Under normal activity, several 1 second messages are exchanged from ARM application to DSP one. We noticed that after several hours running that periodic tasks (P=1ms) within DSP application are delayed for more than 2ms missing so their deadlines.

If i understood it well, DSPLINK/MSGQ use a task to process received messages (combined with an ISR), which priority is the highest one in DSP application. This task use MPCS to safely access shared data with ARM. MPCS_enter function implements a Petterson algorithm to guarantee exclusive access to these data. Here is peace of code within MPCS_enter i am taking about:

Uint32     timeout = MPCS_CONTENTION_POLLCOUNT;
...
/* Wait while other process is using the resource and has the turn. */ while ( (mpcsHandle->gppMpcsObj.flag == MPCS_BUSY) && (mpcsHandle->turn != SELF)) { HAL_cacheInv ((Ptr) mpcsHandle, sizeof (MPCS_ShObj)) ; #if defined (DDSP_PROFILE) conflictFlag = TRUE ; #endif /* if defined (DDSP_PROFILE) */ sleepcount++; if ((timeout != 0xFFFFFFFFl ) && (sleepcount == timeout)){ #if defined (DSP_TSK_MODE) TSK_sleep (1); #else /* if defined (DSP_TSK_MODE) */ #endif /* if defined (DSP_TSK_MODE) */ sleepcount = 0; timeout = timeout >> 1; } }

When probem is detected, we track down that the DSPLINK task in DSP application execute for more than 2ms spinsing in MPCS_enter before doing TSK_sleep (due to timeout value of MPCS_CONTENTION_POLLCOUNT). Because this task is the highest priority in application, it prevents other tasks execution.

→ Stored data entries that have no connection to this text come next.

-- ===== PRECONDITION & SPEC =====
-- Pre_ excludes (i) an empty scientifics or tasks list, on which A raises IndexError, and (ii) task lists of more than
-- 10^9 elements, on which A's '1000000000' sentinel would cap the returned minimum (and A's m^n enumeration cannot
-- in practice return at all).
def Pre_solve (scientifics : List Int) (tasks : List Int) : Prop :=
  scientifics ≠ [] ∧ tasks ≠ [] ∧ (tasks.length : Int) ≤ 1000000000
instance (scientifics : List Int) (tasks : List Int) : Decidable (Pre_solve scientifics tasks) := by
  unfold Pre_solve; infer_instance

def pvWitness_solve : List Int × List Int := ([2, 5], [1, 4, 5])

def Spec_solve (scientifics : List Int) (tasks : List Int) (out : Int) : Prop := out = solve_alt scientifics tasks
instance (scientifics : List Int) (tasks : List Int) (out : Int) : Decidable (Spec_solve scientifics tasks out) := by
  unfold Spec_solve; infer_instance

-- ===== CLAIM (what is proved, stated in full; the proofs are below) =====
def Claim_equal_solve : Prop := ∀ (scientifics : List Int) (tasks : List Int), Dom_solve scientifics tasks → Pre_solve scientifics tasks → Spec_solve scientifics tasks (solve scientifics tasks)

-- ===== LEMMAS AND PROOFS =====


theorem mem_getArray {m : Nat} {v : Int} (h : v ∈ getArray m) : ∃ j, j < m ∧ v = ((j : Nat) : Int) := by
  obtain ⟨j, hj, he⟩ := List.mem_map.1 (show v ∈ (List.range m).map (fun i : Nat => (i : Int)) from h)
  exact ⟨j, List.mem_range.1 hj, he.symm⟩

theorem le_lfmax_self {α : Type} [LinearOrder α] (a : α) (l : List α) : a ≤ l.foldl max a := by
  induction l generalizing a with
  | nil => simp
  | cons x xs ih => exact le_trans (le_max_left a x) (ih _)

theorem le_lfmax_of_mem {α : Type} [LinearOrder α] {x : α} {l : List α} (a : α) (h : x ∈ l) :
    x ≤ l.foldl max a := by
  induction l generalizing a with
  | nil => cases h
  | cons y ys ih =>
    rcases List.mem_cons.1 h with rfl | h'
    · exact le_trans (le_max_right a x) (le_lfmax_self _ _)
    · exact ih _ h'

theorem lfmax_le {α : Type} [LinearOrder α] {k : α} {l : List α} {a : α}
    (ha : a ≤ k) (h : ∀ x ∈ l, x ≤ k) : l.foldl max a ≤ k := by
  induction l generalizing a with
  | nil => simpa using ha
  | cons y ys ih =>
    exact ih (max_le ha (h y (List.mem_cons_self))) (fun x hx => h x (List.mem_cons_of_mem _ hx))

def lmaxN (l : List Nat) : Nat := l.foldl max 0
def cVec (m : Nat) (p : List Int) : List Int := (List.range m).map (fun j => (p.count ((j : Nat) : Int) : Int))
def MCn (m : Nat) (w : List Int) : Nat := lmaxN ((List.range m).map (fun j => w.count ((j : Nat) : Int)))
def okW (cap : List Int) (tks : List Int) (w : List Int) : Bool :=
  decide (∀ i, i < tks.length → tks.getD i 0 ≤ cap.getD (w.getD i 0).toNat 0)

theorem cvec_getD {m : Nat} (p : List Int) {j : Nat} (hj : j < m) :
    (cVec m p).getD j 0 = (p.count ((j : Nat) : Int) : Int) := by
  rw [cVec, List.getD_eq_getElem _ _ (by simpa using hj)]
  simp

theorem cvec_snoc {m : Nat} (p : List Int) {j : Nat} (hj : j < m) :
    (cVec m p).set j ((p.count ((j : Nat) : Int) : Int) + 1) = cVec m (p ++ [((j : Nat) : Int)]) := by
  apply List.ext_getElem
  · simp [cVec]
  · intro i h1 h2
    have hi : i < m := by simpa [cVec] using h2
    rw [List.getElem_set]
    simp only [cVec, List.getElem_map, List.getElem_range, List.count_append, List.count_singleton]
    by_cases hij : j = i
    · subst hij; simp
    · have hne : (((i:Nat):Int) = ((j:Nat):Int)) → False := fun h => hij (by exact_mod_cast h.symm)
      simp [hij, beq_iff_eq, hne]

theorem MCn_zero (m : Nat) : MCn m [] = 0 := by
  apply Nat.le_antisymm _ (Nat.zero_le _)
  apply lfmax_le le_rfl
  intro x hx
  simp [List.count_nil] at hx
  omega

theorem MCn_snoc {m : Nat} (p : List Int) {j : Nat} (hj : j < m) :
    MCn m (p ++ [((j : Nat) : Int)]) = max (MCn m p) (p.count ((j : Nat) : Int) + 1) := by
  apply Nat.le_antisymm
  · apply lfmax_le (Nat.zero_le _)
    intro x hx
    rcases List.mem_map.1 hx with ⟨j', hj', rfl⟩
    have hj'' : j' < m := List.mem_range.1 hj'
    rw [List.count_append, List.count_singleton]
    by_cases he : ((j:Nat):Int) == ((j':Nat):Int)
    · have : j' = j := by have := beq_iff_eq.1 he; exact_mod_cast this.symm
      subst this
      simp [he]
    · simp [he]
      exact Or.inl (le_lfmax_of_mem (0 : Nat) (List.mem_map.2 ⟨j', hj', rfl⟩))
  · apply max_le
    · apply lfmax_le (Nat.zero_le _)
      intro x hx
      rcases List.mem_map.1 hx with ⟨j', hj', rfl⟩
      refine le_trans ?_ (le_lfmax_of_mem (0 : Nat) (List.mem_map.2 ⟨j', hj', rfl⟩))
      exact List.Sublist.count_le _ (List.sublist_append_left _ _)
    · have : p.count ((j:Nat):Int) + 1 = (p ++ [((j:Nat):Int)]).count ((j:Nat):Int) := by
        simp [List.count_append]
      rw [this]
      exact le_lfmax_of_mem (0 : Nat) (List.mem_map.2 ⟨j, List.mem_range.2 hj, rfl⟩)

theorem max_ite (mx c : Int) : (if c > mx then c else mx) = max mx c := by
  split <;> omega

I understand the goal of this algorithm but i'd like to know how MPCS_CONTENTION_POLLCOUNT was choosed ? Because it leads to 2ms spisning, i'm planning to lower its value and so reduce active wait time.

Do you think it's the right solution or is there other way to prevent DSPLINK task to execute for 2ms ? (We are currently tracking on ARM side what can block MPCS that long)

Here are versions of softwares we use:

DSPLINK 1.65.01.06

DSPBIOS 5.42.00.7

C6000 compiler 7.4.2

XDC tools 3.23.00.32

Benoît

  • Hi Benoît,

    I think you are correct in your assessment of the situation. By default, MPCS_CONTENTION_POLLCOUNT is set to 800. If this is taking too long you can certainly reduce the poll count. I don't think the value was necessarily optimized for this platform, given I see the same value defined on platforms other than OMAPL138 which are running at different clock rates.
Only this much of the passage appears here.